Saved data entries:
# # # #

-- pv_equiv track=rewrite | github.com/ARCAlhau80/LotoScope | benchmark_estrategias.py | estrategia_ausencia_longa
-- ===== SOURCE A (Python) =====
-- def estrategia_ausencia_longa(hist):
--     """Excluir numeros com ausencia MUITO longa (>8 concursos)"""
--     ausencia = {}
--     for n in range(1, 26):
--         for i, r in enumerate(hist[:15]):
--             if n in r['numeros']:
--                 ausencia[n] = i
--                 break
--         else:
--             ausencia[n] = 15  # Nao apareceu nos ultimos 15
--
--     cand = [(n, ausencia[n]) for n in range(1, 26)]
--     cand.sort(key=lambda x: -x[1])  # maior ausencia primeiro
--     return [c[0] for c in cand[:2]]
-- ===== SOURCE B (Python) =====
-- def estrategia_ausencia_longa(hist):
--     """Excluir numeros com ausencia MUITO longa (>8 concursos)"""
--     first_seen = {}
--     for i, r in enumerate(hist[:15]):
--         for n in r['numeros']:
--             first_seen.setdefault(n, i)
--     return sorted(range(1, 26), key=lambda n: -first_seen.get(n, 15))[:2]
-- ===== Notes on version B (the rewrite author's own statement) =====
-- stated objective: alternative
-- what changed: Replaces A's per-number (25x) rescans of the first 15 records by a single record-driven pass filling a first-seen index table with setdefault, then stable-sorts the numbers 1..25 directly by negated absence instead of sorting decorated pairs and projecting.
import Mathlib
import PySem

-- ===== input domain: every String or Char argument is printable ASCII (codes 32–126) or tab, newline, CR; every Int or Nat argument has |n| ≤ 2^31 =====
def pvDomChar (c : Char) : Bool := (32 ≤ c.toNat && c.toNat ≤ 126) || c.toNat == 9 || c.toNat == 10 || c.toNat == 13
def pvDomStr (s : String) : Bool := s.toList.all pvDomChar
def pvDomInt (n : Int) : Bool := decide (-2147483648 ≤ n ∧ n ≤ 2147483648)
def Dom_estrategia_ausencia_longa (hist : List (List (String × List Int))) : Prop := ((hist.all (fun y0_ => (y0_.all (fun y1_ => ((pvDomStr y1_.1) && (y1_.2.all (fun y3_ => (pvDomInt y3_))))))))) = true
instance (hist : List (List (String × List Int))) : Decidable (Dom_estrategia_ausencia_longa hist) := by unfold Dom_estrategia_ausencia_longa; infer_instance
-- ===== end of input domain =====

-- B replaces A's per-number rescans of the history by one record-driven pass filling a
-- first-seen table (setdefault), then sorts the numbers 1..25 directly (objective: alternative).

-- ===== PORT A =====
-- inner 'for i, r in enumerate(hist[:15]): if n in r['numeros']: ausencia[n]=i; break / else: 15'
def pvLoopA (n : Int) (i : Int) (rs : List (List (String × List Int))) : Int :=
  match rs with
  | [] => 15
  | r :: rest =>
      if n ∈ (PySem.Dict.mk r).getD "numeros" [] then i else pvLoopA n (i + 1) rest

def estrategia_ausencia_longa (hist : List (List (String × List Int))) : List Int :=
  -- ausencia = {n: first index of n in hist[:15], else 15} built for n = 1..25
  -- cand = [(n, ausencia[n])]; cand.sort(key=lambda x: -x[1]); [c[0] for c in cand[:2]]
  ((PySem.List.sorted
      ((PySem.List.pyRange 1 26 1).map (fun n =>
        (n, ((PySem.List.pyRange 1 26 1).foldl
              (fun d m => d.insert m (pvLoopA m 0 (hist.take 15)))
              (PySem.Dict.empty : PySem.Dict Int Int)).getD n 0)))
      (fun x => -x.2) false).take 2).map (fun c => c.1)

-- ===== PORT B =====
def estrategia_ausencia_longa_alt (hist : List (List (String × List Int))) : List Int :=
  -- first_seen: one pass over enumerate(hist[:15]) with setdefault; then
  -- sorted(range(1,26), key=lambda n: -first_seen.get(n, 15))[:2]
  (PySem.List.sorted (PySem.List.pyRange 1 26 1)
      (fun n =>
        -(((PySem.List.enumerate (hist.take 15) 0).foldl
            (fun d p => ((PySem.Dict.mk p.2).getD "numeros" []).foldl
              (fun d m => d.setdefault m p.1) d)
            (PySem.Dict.empty : PySem.Dict Int Int)).getD n 15))
      false).take 2

-- ===== PRECONDITION & SPEC =====
-- Pre_ excludes histories where a record among the first 15 lacks the key 'numeros':
-- there A (and B) raise KeyError.
def Pre_estrategia_ausencia_longa (hist : List (List (String × List Int))) : Prop :=
  ∀ r ∈ hist.take 15, (PySem.Dict.mk r).contains "numeros" = true
instance (hist : List (List (String × List Int))) : Decidable (Pre_estrategia_ausencia_longa hist) := by unfold Pre_estrategia_ausencia_longa; infer_instance

def pvWitness_estrategia_ausencia_longa : (List (List (String × List Int))) :=
  [[("numeros", [3, 7])], [("numeros", [1])]]

def Spec_estrategia_ausencia_longa (hist : List (List (String × List Int))) (out : List Int) : Prop := out = estrategia_ausencia_longa_alt hist
instance (hist : List (List (String × List Int))) (out : List Int) : Decidable (Spec_estrategia_ausencia_longa hist out) := by unfold Spec_estrategia_ausencia_longa; infer_instance

-- ===== CLAIM (what is proved, stated in full; the proofs are below) =====
def Claim_equal_estrategia_ausencia_longa : Prop := ∀ (hist : List (List (String × List Int))), Dom_estrategia_ausencia_longa hist → Pre_estrategia_ausencia_longa hist → Spec_estrategia_ausencia_longa hist (estrategia_ausencia_longa hist)

-- ===== LEMMAS AND PROOFS =====

-- first appearance index as an Option (none = absent from all records)
def pvFirstA (n : Int) (i : Int) (rs : List (List (String × List Int))) : Option Int :=
  match rs with
  | [] => none
  | r :: rest =>
      if n ∈ (PySem.Dict.mk r).getD "numeros" [] then some i else pvFirstA n (i + 1) rest

lemma pvLoopA_eq_firstA (n i : Int) (rs : List (List (String × List Int))) :
    pvLoopA n i rs = (pvFirstA n i rs).getD 15 := by
  induction rs generalizing i with
  | nil => rfl
  | cons r rest ih =>
      simp only [pvLoopA, pvFirstA]
      split_ifs <;> simp [ih]

lemma get?_setdefault_fold (ns : List Int) (d : PySem.Dict Int Int) (i n : Int) :
    ((ns.foldl (fun d m => d.setdefault m i) d).get? n)
      = (d.get? n).orElse (fun _ => if n ∈ ns then some i else none) := by
  induction ns generalizing d with
  | nil => simp
  | cons x rest ih =>
      simp only [List.foldl_cons, ih]
      by_cases hx : n = x
      · subst hx
        rw [PySem.Dict.get?_setdefault_self]
        cases h : d.get? n <;> simp [Option.orElse]
      · rw [PySem.Dict.get?_setdefault_of_ne _ _ hx]
        cases h : d.get? n <;> simp [Option.orElse, hx]

lemma get?_outer_fold (rs : List (List (String × List Int))) (i : Int)
    (d : PySem.Dict Int Int) (n : Int) :
    (((PySem.List.enumerate rs i).foldl
        (fun d p => ((PySem.Dict.mk p.2).getD "numeros" []).foldl (fun d m => d.setdefault m p.1) d)
        d).get? n)
      = (d.get? n).orElse (fun _ => pvFirstA n i rs) := by
  induction rs generalizing i d with
  | nil => simp [PySem.List.enumerate_nil, pvFirstA]
  | cons r rest ih =>
      rw [PySem.List.enumerate_cons]
      simp only [List.foldl_cons, ih, get?_setdefault_fold, pvFirstA]
      by_cases hm : n ∈ (PySem.Dict.mk r).getD "numeros" []
      · cases h : d.get? n <;> simp [hm, Option.orElse]
      · cases h : d.get? n <;> simp [hm, Option.orElse]

lemma getD_insert_fold (l : List Int) (f : Int → Int) (d : PySem.Dict Int Int) (n d0 : Int) :
    ((l.foldl (fun d m => d.insert m (f m)) d).getD n d0)
      = if n ∈ l then f n else d.getD n d0 := by
  induction l generalizing d with
  | nil => simp
  | cons x rest ih =>
      simp only [List.foldl_cons, ih, PySem.Dict.getD_insert, List.mem_cons]
      by_cases hr : n ∈ rest <;> by_cases hx : n = x <;> simp [hr, hx]

-- stable sort commutes with mapping an injective-key decoration
lemma sorted_map_pair (l : List Int) (g : Int → Int) :
    PySem.List.sorted (l.map (fun n => (n, g n))) (fun x : Int × Int => -x.2) false
      = (PySem.List.sorted l (fun n => -g n) false).map (fun n => (n, g n)) := by
  rw [PySem.List.sorted_eq_foldl_insertBy, PySem.List.sorted_eq_foldl_insertBy]
  have key : ∀ (acc : List Int) (x : Int),
      PySem.List.insertBy (fun a b : Int × Int => decide (-a.2 < -b.2)) (x, g x)
          (acc.map (fun n => (n, g n)))
        = (PySem.List.insertBy (fun a b : Int => decide (-g a < -g b)) x acc).map
            (fun n => (n, g n)) := by
    intro acc x
    induction acc with
    | nil => simp [PySem.List.insertBy]
    | cons y ys ihy =>
        simp only [List.map_cons, PySem.List.insertBy]
        split_ifs with h <;> simp_all
  have main : ∀ (l' : List Int) (acc : List Int),
      List.foldl (fun acc x => PySem.List.insertBy (fun a b : Int × Int => decide (-a.2 < -b.2)) x acc)
          (acc.map (fun n => (n, g n))) (l'.map (fun n => (n, g n)))
        = (List.foldl (fun acc x => PySem.List.insertBy (fun a b : Int => decide (-g a < -g b)) x acc)
            acc l').map (fun n => (n, g n)) := by
    intro l' ; induction l' with
    | nil => intro acc; rfl
    | cons x xs ih => intro acc; simp only [List.map_cons, List.foldl_cons, key]; exact ih _
  simpa using main l []

lemma getD_fs (hist : List (List (String × List Int))) (n : Int) :
    (((PySem.List.enumerate (hist.take 15) 0).foldl
        (fun d p => ((PySem.Dict.mk p.2).getD "numeros" []).foldl (fun d m => d.setdefault m p.1) d)
        (PySem.Dict.empty : PySem.Dict Int Int)).getD n 15)
      = pvLoopA n 0 (hist.take 15) := by
  rw [PySem.Dict.getD_eq_get?_getD, get?_outer_fold, pvLoopA_eq_firstA]
  simp [Option.orElse]

-- ===== VERDICT (by name: the statement is the Claim_ definition above) =====
theorem estrategia_ausencia_longa_spec : Claim_equal_estrategia_ausencia_longa := by
  intro hist _ _
  show estrategia_ausencia_longa hist = estrategia_ausencia_longa_alt hist
  unfold estrategia_ausencia_longa estrategia_ausencia_longa_alt
  have hcand : (PySem.List.pyRange 1 26 1).map
      (fun n => (n, ((PySem.List.pyRange 1 26 1).foldl
          (fun d m => d.insert m (pvLoopA m 0 (hist.take 15))) (PySem.Dict.empty : PySem.Dict Int Int)).getD n 0))
      = (PySem.List.pyRange 1 26 1).map (fun n => (n, pvLoopA n 0 (hist.take 15))) := by
    apply List.map_congr_left
    intro a ha
    rw [getD_insert_fold]
    simp [ha]
  rw [hcand, sorted_map_pair]
  have hkey : (fun n : Int => -(((PySem.List.enumerate (hist.take 15) 0).foldl
        (fun d p => ((PySem.Dict.mk p.2).getD "numeros" []).foldl (fun d m => d.setdefault m p.1) d)
        (PySem.Dict.empty : PySem.Dict Int Int)).getD n 15))
      = (fun n : Int => -(pvLoopA n 0 (hist.take 15))) := by
    funext n; rw [getD_fs]
  rw [hkey]
  simp [List.map_take, List.map_map, Function.comp_def]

# # # #

WHAT THIS TASK INVOLVES:
Lines from the first one above through the line containing "-- ===== input" are to be retyped exactly, both included, and nothing more.

RESPONSE BOX:
-- pv_equiv track=rewrite | github.com/ARCAlhau80/LotoScope | benchmark_estrategias.py | estrategia_ausencia_longa
-- ===== SOURCE A (Python) =====
-- def estrategia_ausencia_longa(hist):
--     """Excluir numeros com ausencia MUITO longa (>8 concursos)"""
--     ausencia = {}
--     for n in range(1, 26):
--         for i, r in enumerate(hist[:15]):
--             if n in r['numeros']:
--                 ausencia[n] = i
--                 break
--         else:
--             ausencia[n] = 15  # Nao apareceu nos ultimos 15
--
--     cand = [(n, ausencia[n]) for n in range(1, 26)]
--     cand.sort(key=lambda x: -x[1])  # maior ausencia primeiro
--     return [c[0] for c in cand[:2]]
-- ===== SOURCE B (Python) =====
-- def estrategia_ausencia_longa(hist):
--     """Excluir numeros com ausencia MUITO longa (>8 concursos)"""
--     first_seen = {}
--     for i, r in enumerate(hist[:15]):
--         for n in r['numeros']:
--             first_seen.setdefault(n, i)
--     return sorted(range(1, 26), key=lambda n: -first_seen.get(n, 15))[:2]
-- ===== Notes on version B (the rewrite author's own statement) =====
-- stated objective: alternative
-- what changed: Replaces A's per-number (25x) rescans of the first 15 records by a single record-driven pass filling a first-seen index table with setdefault, then stable-sorts the numbers 1..25 directly by negated absence instead of sorting decorated pairs and projecting.
import Mathlib
import PySem

-- ===== input domain: every String or Char argument is printable ASCII (codes 32–126) or tab, newline, CR; every Int or Nat argument has |n| ≤ 2^31 =====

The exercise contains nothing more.